Anche perché, le azioni sbagliate (per usare un delicato eufemismo) di repressione esulano totalmente dalla questione omofobia/quelchevogliofobia/discrimanzione/razzismo/sessismo.
Se io prendo a sprangate il cittadino X, che sia nero, bianco, gay, etero, fucsia a pois rossi, è (dovrebbe essere) totalmente indifferente agli occhi della legge.

Cioè ragazzi, capiamoci:

Siamo tutti uguali.
Abbiamo tutti libertà di preferenza.

Già questo di base è un ossimoro, spero ve ne rendiate conto, perché se siamo tutti uguali nessuno dovrebbe preferire nessun altro.

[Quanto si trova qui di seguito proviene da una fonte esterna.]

lemma sum_take_set_add (d : List Int) (a k : Nat) (c : Int) (ha : a < d.length) :
    ((d.set a (d[a]! + c)).take k).sum = (d.take k).sum + (if a < k then c else 0) := by
  rw [List.take_set]
  by_cases hk : a < k
  · have hlen : a < (d.take k).length := by simp [List.length_take]; omega
    rw [sum_set_int _ _ _ hlen, getElem!_pos d a ha, List.getElem_take]
    simp only [if_pos hk]
    ring
  · rw [List.set_eq_of_length_le (by simp [List.length_take]; omega)]
    simp [hk]

lemma bStep_length (n : Nat) (d : List Int) (q : Int × Int) :
    (bStep n d q).length = d.length := by
  unfold bStep
  by_cases h : max q.1 0 < min q.2 (n : Int) <;> simp [h]

lemma delta_fold (n : Nat) : ∀ (rs : List (Int × Int)) (d : List Int), d.length = n + 1 →
    ∀ k : Nat, ((rs.foldl (bStep n) d).take k).sum = (d.take k).sum + countCov n rs k := by
  intro rs
  induction rs with
  | nil => intro d _ k; simp [countCov]
  | cons q rs ih =>
    intro d hd k
    rw [List.foldl_cons, ih (bStep n d q) (by rw [bStep_length, hd])]
    have hstep : ((bStep n d q).take k).sum = (d.take k).sum +
        (if max q.1 0 < min q.2 (n : Int) ∧ max q.1 0 < (k : Int) ∧ (k : Int) ≤ min q.2 (n : Int)
          then 1 else 0) := by
      unfold bStep
      by_cases hse : max q.1 0 < min q.2 (n : Int)
      · simp only [if_pos hse]
        have hs0 : (0 : Int) ≤ max q.1 0 := by omega
        have hsn : (max q.1 0).toNat < d.length := by rw [hd]; omega
        have hen : (min q.2 (n : Int)).toNat < (d.set (max q.1 0).toNat (d[(max q.1 0).toNat]! + 1)).length := by
          rw [List.length_set, hd]; omega
        rw [show ((d.set (max q.1 0).toNat (d[(max q.1 0).toNat]! + 1))[(min q.2 (n : Int)).toNat]! - 1)
            = ((d.set (max q.1 0).toNat (d[(max q.1 0).toNat]! + 1))[(min q.2 (n : Int)).toNat]! + (-1)) by ring]
        rw [sum_take_set_add _ _ _ _ hen, sum_take_set_add _ _ _ _ hsn]
        have h1 : (max q.1 0).toNat < k ↔ max q.1 0 < (k : Int) := by omega
        have h2 : (min q.2 (n : Int)).toNat < k ↔ min q.2 (n : Int) < (k : Int) := by omega
        by_cases hk1 : (max q.1 0).toNat < k <;> by_cases hk2 : (min q.2 (n : Int)).toNat < k <;>
          simp only [hk1, hk2, if_pos, if_false] <;> split_ifs <;> omega
      · simp only [if_neg hse]
        split_ifs with h
        · exact absurd h.1 hse
        · ring
    rw [hstep]
    have hcc : countCov n (q :: rs) k =
        (if max q.1 0 < min q.2 (n : Int) ∧ max q.1 0 < (k : Int) ∧ (k : Int) ≤ min q.2 (n : Int)
          then 1 else 0) + countCov n rs k := by
      unfold countCov
      rw [List.filter_cons]
      by_cases h : max q.1 0 < min q.2 (n : Int) ∧ max q.1 0 < (k : Int) ∧ (k : Int) ≤ min q.2 (n : Int)
      · have hb : (decide (max q.1 0 < min q.2 (n : Int)) && decide (max q.1 0 < (k : Int)) &&
            decide ((k : Int) ≤ min q.2 (n : Int))) = true := by
          simp [h.1, h.2.1, h.2.2]
        simp only [hb, if_pos h, if_true, List.length_cons]
        push_cast
        ring
      · have hb : (decide (max q.1 0 < min q.2 (n : Int)) && decide (max q.1 0 < (k : Int)) &&
            decide ((k : Int) ≤ min q.2 (n : Int))) = false := by
          simp only [not_and] at *
          simp only [Bool.and_eq_false_iff, decide_eq_false_iff_not]
          tauto
        simp only [hb, if_neg h, if_false, Bool.false_eq_true]
        omega
    rw [hcc]
    ring

lemma bScan_eq (n : Nat) (ranges : List (Int × Int)) (delta : List Int)
    (hlen : delta.length = n + 1)
    (hdelta : ∀ k : Nat, (delta.take k).sum = countCov n ranges k) :
    ∀ (lines' : List String) (i : Nat) (depth : Int), i + lines'.length ≤ n →
      depth = (delta.take i).sum →
      bScan delta lines' i depth =
        filterIdx (fun j => !(ranges.any (fun q => decide (q.1 ≤ j) && decide (j < q.2)))) lines' (i : Int) := by
  intro lines'
  induction lines' with
  | nil => intro i depth _ _; rfl
  | cons l rest ih =>
    intro i depth hle hdep
    have hi : i < n := by simp [List.length_cons] at hle; omega
    have hin : i < delta.length := by omega
    have hd' : depth + delta[i]! = (delta.take (i + 1)).sum := by
      rw [getElem!_pos delta i hin, hdep, List.take_add_one, List.sum_append,
        List.getElem?_eq_getElem hin]
      simp
    have hkeep : ((depth + delta[i]!) == 0) =
        !(ranges.any (fun q => decide (q.1 ≤ (i : Int)) && decide ((i : Int) < q.2))) := by
      rw [Bool.eq_iff_iff, beq_iff_eq, hd', hdelta (i + 1)]
      simp only [Bool.not_eq_eq_eq_not, Bool.not_true]
      rw [show ((ranges.any fun q => decide (q.1 ≤ (i : Int)) && decide ((i : Int) < q.2)) = false)
          ↔ ∀ q ∈ ranges, ¬(q.1 ≤ (i : Int) ∧ (i : Int) < q.2) by
        rw [List.any_eq_false]; simp]
      unfold countCov
      rw [show (((ranges.filter (fun q => decide (max q.1 0 < min q.2 (n : Int)) &&
            decide (max q.1 0 < ((i + 1 : Nat) : Int)) && decide (((i + 1 : Nat) : Int) ≤ min q.2 (n : Int)))).length : Int) = 0)
          ↔ (ranges.filter (fun q => decide (max q.1 0 < min q.2 (n : Int)) &&
            decide (max q.1 0 < ((i + 1 : Nat) : Int)) && decide (((i + 1 : Nat) : Int) ≤ min q.2 (n : Int)))) = [] by
        rw [Int.natCast_eq_zero, List.length_eq_zero_iff]]
      rw [List.filter_eq_nil_iff]
      constructor
      · intro h q hq hcov
        have := h q hq
        simp only [Bool.and_eq_true, decide_eq_true_eq, not_and] at this
        omega
      · intro h q hq
        have := h q hq
        simp only [Bool.and_eq_true, decide_eq_true_eq, not_and] at this ⊢
        omega
    show (if ((depth + delta[i]!) == 0) then [l] else []) ++ bScan delta rest (i + 1) (depth + delta[i]!) = _
    rw [hkeep, ih (i + 1) (depth + delta[i]!) (by simp [List.length_cons] at hle ⊢; omega) hd']
    show _ = (if !(ranges.any fun q => decide (q.1 ≤ (i : Int)) && decide ((i : Int) < q.2)) then [l] else []) ++
      filterIdx _ rest ((i : Int) + 1)
    rw [show (((i + 1 : Nat) : Int)) = (i : Int) + 1 by push_cast; ring]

Almeno fin qui possiamo condividere, oppure no?


----------



## Milanforever26 (26 Febbraio 2016)

Efferosso ha scritto:


> Proprio per quello che ci siamo detti fino ad ora, N utenti hanno detto, sostanzialmente, adesso la metto giù un po' cruda, che "hanno schifo" di un incestuoso.
> 
> Lo pugnaleranno? Lo picchieranno? Gli sputeranno addosso? No. Non credo almeno.
> 
> Se lo pugnalassero/picchiassero/gli sputassero addosso, avrebbe peso lo status del soggetto offeso? No, perché "grazie al cielo" almeno a livello teorico la legge è uguale per tutti (*salvo, come già ricordato da alcuni, delle leggi che DI FATTO discriminano*), per cui se uno picchia, pugnala insulta UNA PERSONA, allora viene sanzionato.

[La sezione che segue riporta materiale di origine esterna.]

-- pv_equiv track=rewrite | github.com/ADockhorn/StateDeterminizationExperiments | prediction_test_clusters.py | evaluate_top_k_predictions_remaining_game
-- ===== SOURCE A (Python) =====
-- def evaluate_top_k_predictions_remaining_game(turn, predictions, cards_per_turn):
--     correct = [False] * len(predictions)
--
--     for pred_idx, (prediction, prediction_count) in enumerate(predictions):
--
--         for turn_idx in range(turn + 1, max(cards_per_turn)+1):
--             if turn_idx in cards_per_turn:
--                 if prediction in cards_per_turn[turn_idx]:
--                     correct[pred_idx] = True
--                     break
--
--     return correct
-- ===== SOURCE B (Python) =====
-- def evaluate_top_k_predictions_remaining_game(turn, predictions, cards_per_turn):
--     future = set()
--     for t, cards in cards_per_turn.items():
--         if t > turn:
--             future.update(cards)
--     return [p in future for p, _ in predictions]
-- ===== Notes on version B (the rewrite author's own statement) =====
-- stated objective: faster
-- what changed: B collects the union of all future turns' cards into one set in a single pass over the dict's items (no range/max scan) and answers each prediction by a single set-membership test, instead of A's per-prediction rescan of every future turn's card list.
import Mathlib
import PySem

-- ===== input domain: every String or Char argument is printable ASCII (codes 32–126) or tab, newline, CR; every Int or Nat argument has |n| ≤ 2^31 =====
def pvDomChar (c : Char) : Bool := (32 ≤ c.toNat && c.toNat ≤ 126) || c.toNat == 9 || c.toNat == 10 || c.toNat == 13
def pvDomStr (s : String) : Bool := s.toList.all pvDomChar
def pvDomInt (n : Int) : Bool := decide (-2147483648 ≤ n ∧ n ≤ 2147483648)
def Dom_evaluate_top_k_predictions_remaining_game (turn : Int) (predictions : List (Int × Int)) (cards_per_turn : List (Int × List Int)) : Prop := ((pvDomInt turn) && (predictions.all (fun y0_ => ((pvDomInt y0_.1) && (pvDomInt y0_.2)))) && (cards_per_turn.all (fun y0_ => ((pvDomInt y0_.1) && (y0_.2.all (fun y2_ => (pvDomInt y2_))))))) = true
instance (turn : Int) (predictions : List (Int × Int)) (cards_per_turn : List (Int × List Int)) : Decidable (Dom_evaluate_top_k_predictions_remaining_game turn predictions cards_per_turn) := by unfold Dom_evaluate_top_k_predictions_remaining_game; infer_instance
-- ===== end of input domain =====

-- One honest line: B collects all future turns' cards into one set in a single pass over the
-- dict's items and answers each prediction by one membership test, instead of A's per-prediction
-- rescan of the whole future turn range with linear list membership (objective: faster).

-- ===== PORT A =====
def evaluate_top_k_predictions_remaining_game (turn : Int) (predictions : List (Int × Int)) (cards_per_turn : List (Int × List Int)) : List Bool :=
  -- for pred_idx, (prediction, _) in enumerate(predictions): inner loop with break = .any;
  -- each slot of `correct` depends only on its own prediction, so the write-into-list loop is a map
  predictions.map (fun pred =>
    match PySem.List.max? (cards_per_turn.map Prod.fst) (fun x => x) with
    | none => false  -- Python: max() of empty dict raises ValueError; excluded by Pre_
    | some mx =>
      (PySem.List.pyRange (turn + 1) (mx + 1) 1).any (fun turn_idx =>
        match (PySem.Dict.mk cards_per_turn).get? turn_idx with   -- `turn_idx in cards_per_turn` + lookup
        | some lst => lst.contains pred.1
        | none => false))

-- ===== PORT B =====
def evaluate_top_k_predictions_remaining_game_alt (turn : Int) (predictions : List (Int × Int)) (cards_per_turn : List (Int × List Int)) : List Bool :=
  -- future = set(); for t, cards in cards_per_turn.items(): if t > turn: future.update(cards)
  let future :=
    (PySem.Dict.mk cards_per_turn).items.foldl
      (fun future tc => if tc.1 > turn then PySem.Set.update future tc.2 else future)
      PySem.Set.empty
  predictions.map (fun p => PySem.Set.contains future p.1)   -- [p in future for p, _ in predictions]

-- ===== PRECONDITION & SPEC =====
-- Pre_ excludes (a) exactly the inputs on which A raises ValueError (max() of an empty dict,
-- reached whenever predictions is nonempty and cards_per_turn is empty), and (b) association
-- lists with duplicate keys, which do not represent any Python dict (the parameter is a dict,
-- so its keys are distinct by construction).
def Pre_evaluate_top_k_predictions_remaining_game (turn : Int) (predictions : List (Int × Int)) (cards_per_turn : List (Int × List Int)) : Prop :=
  (predictions = [] ∨ cards_per_turn ≠ []) ∧ (cards_per_turn.map Prod.fst).Nodup
instance (turn : Int) (predictions : List (Int × Int)) (cards_per_turn : List (Int × List Int)) : Decidable (Pre_evaluate_top_k_predictions_remaining_game turn predictions cards_per_turn) := by unfold Pre_evaluate_top_k_predictions_remaining_game; infer_instance

def pvWitness_evaluate_top_k_predictions_remaining_game : Int × (List (Int × Int)) × (List (Int × List Int)) :=
  (1, [(3, 1), (5, 2), (3, 0)], [(1, [9]), (2, [3, 4]), (4, [5])])

def Spec_evaluate_top_k_predictions_remaining_game (turn : Int) (predictions : List (Int × Int)) (cards_per_turn : List (Int × List Int)) (out : List Bool) : Prop := out = evaluate_top_k_predictions_remaining_game_alt turn predictions cards_per_turn
instance (turn : Int) (predictions : List (Int × Int)) (cards_per_turn : List (Int × List Int)) (out : List Bool) : Decidable (Spec_evaluate_top_k_predictions_remaining_game turn predictions cards_per_turn out) := by unfold Spec_evaluate_top_k_predictions_remaining_game; infer_instance

-- ===== CLAIM (what is proved, stated in full; the proofs are below) =====
def Claim_equal_evaluate_top_k_predictions_remaining_game : Prop := ∀ (turn : Int) (predictions : List (Int × Int)) (cards_per_turn : List (Int × List Int)), Dom_evaluate_top_k_predictions_remaining_game turn predictions cards_per_turn → Pre_evaluate_top_k_predictions_remaining_game turn predictions cards_per_turn → Spec_evaluate_top_k_predictions_remaining_game turn predictions cards_per_turn (evaluate_top_k_predictions_remaining_game turn predictions cards_per_turn)

-- ===== LEMMAS AND PROOFS =====

-- membership in the accumulated `future` set after the fold over the dict items
theorem pv_contains_future (turn x : Int) :
    ∀ (L : List (Int × List Int)) (s : PySem.Set Int),
      PySem.Set.contains
        (L.foldl (fun future tc => if tc.1 > turn then PySem.Set.update future tc.2 else future) s) x
      = (PySem.Set.contains s x || L.any (fun tc => decide (turn < tc.1) && tc.2.contains x)) := by
  intro L
  induction L with
  | nil => intro s; simp
  | cons tc L ih =>
    intro s
    by_cases h : tc.1 > turn
    · simp only [List.foldl_cons, if_pos h, ih, List.any_cons]
      simp [pysem, h, Bool.or_assoc]
    · simp only [List.foldl_cons, if_neg h, ih, List.any_cons]
      simp [show ¬ turn < tc.1 from h]

-- A's per-prediction range scan equals one scan over the dict items
theorem pv_A_elem (turn mx x : Int) (cards : List (Int × List Int))
    (hnd : (cards.map Prod.fst).Nodup)
    (hmx : PySem.List.max? (cards.map Prod.fst) (fun y => y) = some mx) :
    ((PySem.List.pyRange (turn + 1) (mx + 1) 1).any (fun t =>
        match (PySem.Dict.mk cards).get? t with
        | some lst => lst.contains x
        | none => false))
    = (PySem.Dict.mk cards).items.any (fun tc => decide (turn < tc.1) && tc.2.contains x) := by
  have hkeys : (PySem.Dict.mk cards).keys.Nodup := by
    simpa [PySem.Dict.keys_mk] using hnd
  rw [Bool.eq_iff_iff]
  simp only [List.any_eq_true]
  constructor
  · rintro ⟨t, ht, hm⟩
    cases hg : (PySem.Dict.mk cards).get? t with
    | none => rw [hg] at hm; simp at hm
    | some lst =>
      rw [hg] at hm
      refine ⟨(t, lst), (PySem.Dict.get?_eq_some_iff_mem_items _ _ _ hkeys).mp hg, ?_⟩
      have hrange := PySem.List.mem_pyRange_one.mp ht
      simp only [hm, Bool.and_true]
      exact decide_eq_true (by omega)
  · rintro ⟨tc, htc, hm⟩
    rw [Bool.and_eq_true, decide_eq_true_eq] at hm
    have hle : tc.1 ≤ mx := by
      have hk : tc.1 ∈ (PySem.Dict.mk cards).keys := PySem.Dict.mem_keys_of_mem_items _ htc
      rw [PySem.Dict.keys_mk] at hk
      exact PySem.List.max?_isMax hmx _ hk
    refine ⟨tc.1, PySem.List.mem_pyRange_one.mpr ⟨by omega, by omega⟩, ?_⟩
    have hg : (PySem.Dict.mk cards).get? tc.1 = some tc.2 := by
      exact (PySem.Dict.get?_eq_some_iff_mem_items _ _ _ hkeys).mpr (by simpa using htc)
    rw [hg]; exact hm.2

-- ===== VERDICT (by name: the statements are the Claim_ definitions above) =====
theorem evaluate_top_k_predictions_remaining_game_spec : Claim_equal_evaluate_top_k_predictions_remaining_game := by
  intro turn predictions cards _hDom hPre
  obtain ⟨hPre1, hnd⟩ := hPre
  unfold Spec_evaluate_top_k_predictions_remaining_game
  unfold evaluate_top_k_predictions_remaining_game evaluate_top_k_predictions_remaining_game_alt
  cases predictions with
  | nil => simp
  | cons p ps =>
    have hc : cards ≠ [] := by
      rcases hPre1 with h | h
      · exact absurd h (by simp)
      · exact h
    cases hmx : PySem.List.max? (cards.map Prod.fst) (fun x => x) with
    | none =>
      exact absurd ((PySem.List.max?_eq_none_iff (cards.map Prod.fst) _).mp hmx) (by simpa using hc)
    | some mx =>
      apply List.map_congr_left
      intro pred _
      rw [pv_contains_future]
      simpa using pv_A_elem turn mx pred.1 cards hnd hmx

Scusa vorrei però correggere questa tua affermazione perché l'hai già fatta prima e mi sembra che sia una distorsione della realtà..le leggi che proteggono le minoranze sono giuste in quanto proprio perché minoranze necessitano di una tutela in determinati casi che però non è una tutela che vige sempre.
Esempio sempre del gay e dell'etero: se i due litigano e si picchiano per un tamponamento e uno dei due finisce all'ospedale non c'è differenza a seconda di chi dei due ha la peggio, non verrà mai posta l'aggravante della discriminazione..
Il punto è che quell'aggravante si ha solo quando chi agisce lo fa "mosso" anche o principalmente dal sentimento discriminatorio, della serie ti picchio perché sei gay..è chiara la differenza?

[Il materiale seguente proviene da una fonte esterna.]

-- pv_equiv track=rewrite | github.com/paiml/depyler | examples/hard_final_db_queryplan.py | compare_plans
-- ===== SOURCE A (Python) =====
-- def compare_plans(costs: list[int]) -> int:
--     """Find index of plan with minimum cost."""
--     if len(costs) == 0:
--         return 0 - 1
--     best_idx: int = 0
--     best_c: int = costs[0]
--     i: int = 1
--     while i < len(costs):
--         cv: int = costs[i]
--         if cv < best_c:
--             best_c = cv
--             best_idx = i
--         i = i + 1
--     return best_idx
-- ===== SOURCE B (Python) =====
-- def compare_plans(costs: list[int]) -> int:
--     """Find index of plan with minimum cost."""
--     if not costs:
--         return -1
--     order = sorted(range(len(costs)), key=lambda i: costs[i])
--     return order[0]
-- ===== Notes on version B (the rewrite author's own statement) =====
-- stated objective: alternative
-- what changed: Replaces A's fused best-so-far while-loop with a sort-based selection: stably sort the index list by cost and take the first index (stability reproduces the first-occurrence-of-minimum tie behaviour of A's strict '<').
import Mathlib
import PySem

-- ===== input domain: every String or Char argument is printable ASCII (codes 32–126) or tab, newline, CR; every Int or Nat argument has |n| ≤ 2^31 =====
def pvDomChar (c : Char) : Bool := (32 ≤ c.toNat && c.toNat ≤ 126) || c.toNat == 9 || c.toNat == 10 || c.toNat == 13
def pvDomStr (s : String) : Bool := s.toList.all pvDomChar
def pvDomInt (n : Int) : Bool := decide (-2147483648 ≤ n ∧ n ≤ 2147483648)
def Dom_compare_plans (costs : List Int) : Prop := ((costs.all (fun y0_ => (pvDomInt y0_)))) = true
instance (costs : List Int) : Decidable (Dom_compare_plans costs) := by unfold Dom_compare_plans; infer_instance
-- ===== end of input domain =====

-- B replaces A's fused best-so-far while-loop with a stable sort of the index list by cost, returning the first sorted index; genuinely different algorithm, no speed claim.


-- ===== PORT A =====
-- while i < len(costs): update (best_idx, best_c) on cv < best_c — the loop is the fold over pyRange 1 len 1
def compare_plans (costs : List Int) : Int :=
  if costs.length = 0 then 0 - 1
  else
    let st :=
      (PySem.List.pyRange 1 (costs.length : Int) 1).foldl
        (fun (st : Int × Int) i =>
          let cv := PySem.List.pyGetD costs i 0
          if cv < st.2 then (i, cv) else st)
        (0, PySem.List.pyGetD costs 0 0)
    st.1

-- ===== PORT B =====
-- if not costs: return -1; order = sorted(range(len(costs)), key=lambda i: costs[i]); return order[0]
-- the `.headD 0` default is unreachable: sorting a nonempty index list is nonempty
def compare_plans_alt (costs : List Int) : Int :=
  if costs = [] then -1
  else
    let order := PySem.List.sorted (PySem.List.pyRange 0 (costs.length : Int) 1)
      (fun i => PySem.List.pyGetD costs i 0)
    order.headD 0

-- ===== PRECONDITION & SPEC =====
def Spec_compare_plans (costs : List Int) (out : Int) : Prop := out = compare_plans_alt costs
instance (costs : List Int) (out : Int) : Decidable (Spec_compare_plans costs out) := by unfold Spec_compare_plans; infer_instance

-- ===== CLAIM (what is proved, stated in full; the proofs are below) =====
def Claim_equal_compare_plans : Prop := ∀ (costs : List Int), Dom_compare_plans costs → Spec_compare_plans costs (compare_plans costs)

-- ===== LEMMAS AND PROOFS =====

-- A's paired fold projects to a plain best-index fold (invariant: second component = key of first)
theorem pairfold_fst (g : Int → Int) (l : List Int) : ∀ (bi : Int),
    (l.foldl (fun (st : Int × Int) i =>
        let cv := g i
        if cv < st.2 then (i, cv) else st) (bi, g bi)).1
      = l.foldl (fun h i => if g i < g h then i else h) bi := by
  induction l with
  | nil => intro bi; rfl
  | cons x t ih =>
    intro bi
    by_cases hx : g x < g bi
    · simp only [List.foldl_cons, if_pos hx]
      exact ih x
    · simp only [List.foldl_cons, if_neg hx]
      exact ih bi

-- inserting into a nonempty list: the new head is the smaller-keyed of x and the old head
theorem insertBy_cons (g : Int → Int) (x h : Int) (t : List Int) :
    PySem.List.insertBy (fun a b => decide (g a < g b)) x (h :: t)
      = if g x < g h then x :: h :: t
        else h :: PySem.List.insertBy (fun a b => decide (g a < g b)) x t := by
  by_cases hx : g x < g h <;> simp [PySem.List.insertBy, hx]

-- head of the insertion-sort fold over a nonempty accumulator = the best-index fold
theorem foldhead (g : Int → Int) (l : List Int) : ∀ (h : Int) (t : List Int),
    ((l.foldl (fun acc x => PySem.List.insertBy (fun a b => decide (g a < g b)) x acc) (h :: t))).headD 0
      = l.foldl (fun a i => if g i < g a then i else a) h := by
  induction l with
  | nil => intro h t; rfl
  | cons x l ih =>
    intro h t
    rw [List.foldl_cons, List.foldl_cons, insertBy_cons]
    by_cases hx : g x < g h
    · rw [if_pos hx, if_pos hx]; exact ih x (h :: t)
    · rw [if_neg hx, if_neg hx]; exact ih h _

-- ===== VERDICT (by name: the statement is the Claim_ definition above) =====
theorem compare_plans_spec : Claim_equal_compare_plans := by
  intro costs _
  unfold Spec_compare_plans compare_plans compare_plans_alt
  cases costs with
  | nil => decide
  | cons c cs =>
    rw [if_neg (show ¬ (c :: cs).length = 0 by simp), if_neg (show ¬ (c :: cs) = [] by simp)]
    set g : Int → Int := fun i => PySem.List.pyGetD (c :: cs) i 0 with hg
    have hrange : PySem.List.pyRange 0 ((c :: cs).length : Int) 1
        = 0 :: PySem.List.pyRange 1 ((c :: cs).length : Int) 1 := by
      have := PySem.List.pyRange_one_cons (a := 0) (b := ((c :: cs).length : Int)) (by simp)
      simpa using this
    have hB : (PySem.List.sorted (PySem.List.pyRange 0 ((c :: cs).length : Int) 1) g).headD 0
        = (PySem.List.pyRange 1 ((c :: cs).length : Int) 1).foldl
            (fun a i => if g i < g a then i else a) 0 := by
      rw [PySem.List.sorted_eq_foldl_insertBy, hrange, List.foldl_cons]
      have h0 : PySem.List.insertBy (fun a b => decide (g a < g b)) 0 ([] : List Int) = [0] := by
        simp [PySem.List.insertBy]
      rw [h0]
      exact foldhead g _ 0 []
    have hg0 : PySem.List.pyGetD (c :: cs) 0 0 = g 0 := rfl
    simp only [hB, hg0]
    exact pairfold_fst g _ 0
-- pv_equiv track=rewrite | github.com/atm1992/LeetCode_in_Python3 | All_Solutions/a473_matchsticks_to_square.py | makesquare_2
-- ===== SOURCE A (Python) =====
-- from typing import List
--
-- def makesquare_2(matchsticks: List[int]) -> bool:
--     """
--     状态压缩 + 动态规划
--     对正方形的4条边进行编号，依次放满每条边，只有当前一条边放满后，才可以放下一条边。
--     状态state表示已使用了哪些火柴，n = len(matchsticks)，总共有2^n种状态，0 表示未使用任何火柴，2^n - 1 表示使用了所有的火柴。
--     dp[s] 表示正方形当前未放满的那条边的长度，当这条边的长度恰好等于total // 4时，就可以放下一条边了，此时dp[s]的值恢复为0
--     """
--     total = sum(matchsticks)
--     if total % 4 != 0:
--         return False
--     edge = total // 4
--     size = 1 << len(matchsticks)
--     # dp[s] == -1 表示当前状态未计算过 或 当前状态下找不到合适的放置方案；dp[s] == 0 表示该状态下，恰好能放满m条边，m可取0、1、2、3、4。
--     dp = [-1] * size
--     # 未使用任何火柴的状态下，能放满0条边
--     dp[0] = 0
--     # 从状态1遍历到状态2^n - 1
--     for s in range(1, size):
--         # 对于每种状态，都需要遍历所有火柴，找到属于当前状态的火柴，并可将该火柴放入当前未放满的那条边中
--         for idx, num in enumerate(matchsticks):
--             # 先判断当前火柴是否属于当前状态s
--             if s & (1 << idx) == 0:
--                 continue
--             # 除去当前火柴之外的前一个状态。状态转移：在状态pre_s的基础上，再放入当前火柴，就可得到当前状态s
--             # 一个状态s有多少个状态pre_s，取决于状态s中有多少位1
--             pre_s = s & ~(1 << idx)
--             # 前一个状态需要是可行的，并且放入当前火柴后，长度必须小于等于edge
--             # 因为s > pre_s，所以pre_s肯定已经被计算过了，但若dp[pre_s] == -1，则只能说明状态pre_s下找不到合适的放置方案
--             if dp[pre_s] != -1 and dp[pre_s] + num <= edge:
--                 # 对edge取模的原因：当dp[pre_s] + num == edge时，将dp[s]的值恢复为0，准备放下一条边
--                 dp[s] = (dp[pre_s] + num) % edge
--                 # 剪枝
--                 # 找到一种符合要求的火柴放置方案后，就不用再继续计算当前状态了。
--                 # 因为题目问的是能否找到一种放置方案，并没要求找到所有的放置方案，所以只要计算得到的当前状态符合要求就行了
--                 break
--     # 使用完所有的火柴之后，需要是恰好放满4条边。
--     return dp[-1] == 0
-- ===== SOURCE B (Python) =====
-- from typing import List
--
-- def makesquare_2(matchsticks: List[int]) -> bool:
--     # DFS backtracking over the four-sides state space, filling one side at a time,
--     # with a memo set of masks already known to fail.
--     total = sum(matchsticks)
--     if total % 4 != 0:
--         return False
--     edge = total // 4
--     n = len(matchsticks)
--     full = (1 << n) - 1
--     failed = set()
--
--     def dfs(used, cur):
--         if used == full:
--             return True
--         if used in failed:
--             return False
--         for i, m in enumerate(matchsticks):
--             if used & (1 << i) == 0 and cur + m <= edge:
--                 if dfs(used | (1 << i), (cur + m) % edge):
--                     return True
--         failed.add(used)
--         return False
--
--     return dfs(0, 0)
-- ===== Notes on version B (the rewrite author's own statement) =====
-- stated objective: alternative
-- what changed: Replaced the bottom-up bitmask DP (array over all 2^n states, inner scan with break) by top-down DFS backtracking over the used-sticks mask that fills one side at a time, pruned by a memo set of masks known to fail.
-- outside the precondition, e.g. on makesquare_2([-4, -4, -4]): A returns False, B returns True; on makesquare_2([0, 0]): A raises ZeroDivisionError, B raises ZeroDivisionError
import Mathlib
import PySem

Che poi magari ci siano casi in cui quell'aggravante viene posta senza motivo (tipo nel caso sopra il gay potrebbe sostenere sempre di essere stato picchiato in quanto gay) è diverso, li sono errori di interpretazione e la colpa nel caso sarà di chi giudica in modo superficiale


----------



## Efferosso (26 Febbraio 2016)

Milanforever26 ha scritto:


> Scusa vorrei però correggere questa tua affermazione perché l'hai già fatta prima e mi sembra che sia una distorsione della realtà..le leggi che proteggono le minoranze sono giuste in quanto proprio perché minoranze necessitano di una tutela in determinati casi che però non è una tutela che vige sempre.
> Esempio sempre del gay e dell'etero: se i due litigano e si picchiano per un tamponamento e uno dei due finisce all'ospedale non c'è differenza a seconda di chi dei due ha la peggio, non verrà mai posta l'aggravante della discriminazione..
> Il punto è che quell'aggravante si ha solo quando chi agisce lo fa "mosso" anche o principalmente dal sentimento discriminatorio, della serie ti picchio perché sei gay..è chiara la differenza?
> 
> Che poi magari ci siano casi in cui quell'aggravante viene posta senza motivo (tipo nel caso sopra il gay potrebbe sostenere sempre di essere stato picchiato in quanto gay) è diverso, li sono errori di interpretazione e la colpa nel caso sarà di chi giudica in modo superficiale



Legalmente, se siamo tutti uguali di fronte alla legge, le minoranze non esistono.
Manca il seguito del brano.